It's my first time posting on here and I already feel guilty as hell! My current situation is, I'm married with a 3 year ds, 35 weeks pregnant with ppd and have a step son, 7 who has adhd. My husband also has adhd and i'm worried my ds is showing symptoms. From this you might be able to tell our current family dynamic can be difficult, tiring and stressful at times.
I guess I'm writing this to see if anyone else is in a similar situation, or just to get it off my chest and talk to other mums, because I don't have any mum friends and anyone to chat with about this. (hence the ppd)

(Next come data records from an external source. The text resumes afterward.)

-- pv_equiv track=rewrite | github.com/loveminpic/Daily-Coding | 삼성기출/미세먼지.py | moving_wind
-- ===== SOURCE A (Python) =====
-- import copy
--
-- def moving_wind(change_area, wind):
--     temp1 = copy.deepcopy(change_area[wind[0][0]][wind[0][1]])
--     change_area[wind[0][0]][wind[0][1]] = 0
--     for i in range(0, len(wind) - 1):
--         temp2 = copy.deepcopy(change_area[wind[i + 1][0]][wind[i + 1][1]])
--         change_area[wind[i + 1][0]][wind[i + 1][1]] = temp1
--         temp1 = temp2
--
--     return change_area
-- ===== SOURCE B (Python) =====
-- import copy
--
-- def moving_wind(change_area, wind):
--     # gather the original values along the path, then scatter them back shifted by one
--     vals = [copy.deepcopy(change_area[r][c]) for r, c in wind]
--     r0, c0 = wind[0]
--     change_area[r0][c0] = 0
--     for (r, c), v in zip(wind[1:], vals):
--         change_area[r][c] = v
--     return change_area
-- ===== Notes on version B (the rewrite author's own statement) =====
-- stated objective: alternative
-- what changed: Replaces A's single sequential pass that threads a two-temporary swap chain through the grid with a gather-then-scatter decomposition: first collect all values along the path into a list, then write them back shifted by one position.
-- outside the precondition, e.g. on moving_wind([[1, 2]], [(0, 0), (0, 1), (0, 0), (0, 1)]): A returns [[2, 0]], B returns [[2, 1]]
import Mathlib
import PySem

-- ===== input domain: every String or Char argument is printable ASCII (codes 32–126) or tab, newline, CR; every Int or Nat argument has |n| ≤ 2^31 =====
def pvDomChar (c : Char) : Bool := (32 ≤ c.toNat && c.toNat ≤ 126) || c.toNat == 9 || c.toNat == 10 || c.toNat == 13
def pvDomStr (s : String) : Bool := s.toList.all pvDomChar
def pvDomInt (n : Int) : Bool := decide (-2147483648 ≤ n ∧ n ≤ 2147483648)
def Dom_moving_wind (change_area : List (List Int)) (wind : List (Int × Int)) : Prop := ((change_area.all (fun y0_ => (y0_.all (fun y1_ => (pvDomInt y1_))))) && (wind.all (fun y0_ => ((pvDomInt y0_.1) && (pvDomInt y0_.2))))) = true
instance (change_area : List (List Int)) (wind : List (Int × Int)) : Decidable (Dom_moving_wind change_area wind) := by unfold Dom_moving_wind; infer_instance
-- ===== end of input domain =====

-- B shifts the grid values along the path by gather-then-scatter instead of A's sequential
-- two-temporary swap chain (objective: alternative decomposition, same cost).
-- Both Pythons mutate change_area in place and return it; the equivalence proved here is
-- about the RETURN value.

-- shared subscript helpers: change_area[r][c] read and write, Python index semantics
def cellGet (g : List (List Int)) (r c : Int) : Int :=
  PySem.List.pyGetD (PySem.List.pyGetD g r []) c 0

def cellSet (g : List (List Int)) (r c : Int) (v : Int) : List (List Int) :=
  PySem.List.pySetD g r (PySem.List.pySetD (PySem.List.pyGetD g r []) c v)

-- ===== PORT A =====
def moving_wind (change_area : List (List Int)) (wind : List (Int × Int)) : List (List Int) :=
  let w0 := PySem.List.pyGetD wind 0 ((0 : Int), (0 : Int))
  let temp1 := cellGet change_area w0.1 w0.2
  let g0 := cellSet change_area w0.1 w0.2 0
  let res := (PySem.List.pyRange 0 ((wind.length : Int) - 1) 1).foldl
    (fun (st : List (List Int) × Int) i =>
      let w := PySem.List.pyGetD wind (i + 1) ((0 : Int), (0 : Int))
      let temp2 := cellGet st.1 w.1 w.2
      (cellSet st.1 w.1 w.2 st.2, temp2)) (g0, temp1)
  res.1

-- ===== PORT B =====
def moving_wind_alt (change_area : List (List Int)) (wind : List (Int × Int)) : List (List Int) :=
  let vals := wind.map (fun w => cellGet change_area w.1 w.2)
  let w0 := PySem.List.pyGetD wind 0 ((0 : Int), (0 : Int))
  let g0 := cellSet change_area w0.1 w0.2 0
  ((wind.drop 1).zip vals).foldl (fun h wv => cellSet h wv.1.1 wv.1.2 wv.2) g0

-- ===== PRECONDITION & SPEC =====
-- the Python-normalised (row, column) position a wind entry addresses (none = out of range)
def nCo (g : List (List Int)) (w : Int × Int) : Option Nat × Option Nat :=
  (PySem.List.pyIdx? g.length w.1,
   PySem.List.pyIdx? (PySem.List.pyGetD g w.1 []).length w.2)

-- Pre_ excludes the empty wind (A raises IndexError on wind[0]) and out-of-range path cells
-- (IndexError); it also excludes winds that visit the same grid cell twice, where A's value is
-- an artefact of its sequential read-after-write temporary chain and B's gather-scatter value
-- is equally defensible (the path of the dust problem never repeats a cell).
def Pre_moving_wind (change_area : List (List Int)) (wind : List (Int × Int)) : Prop :=
  wind ≠ [] ∧
  (∀ w ∈ wind, PySem.Raise.InRange change_area.length w.1 ∧
      PySem.Raise.InRange (PySem.List.pyGetD change_area w.1 []).length w.2) ∧
  (wind.map (nCo change_area)).Nodup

We have ss with us twice a week and on those days there is constant arguing between myself and dh (never in front of kids) he is a very intelligent child and we have a good relationship but lately I'm finding it very difficult to deal with his behaviour. He is so disrespectful and rude, exhausting, argumentative, insanely hyperactive and just doesn't listen. He is also a good big brother, sweet and caring and such a little character. I guess I'm coming so close to giving birth I'm generally exhausted and stressed out and I have a shorter fuse than normal and his behaviour grates on me to the point I don't want to be at home when he's there, and I feel terrible and guilty for feeling that way. For instance, today he spat chewing gum in my face, broke ds electric quad bike jumping on it and throwing it into a wall, broke 2 tennis rackets, glued a measuring tape to the floor, and all the answering back, being defiant and not doing what he is told when you ask a million times.
I know the symptoms and the why of these behaviours but I'm really struggling with it atm. Can anyone else relate?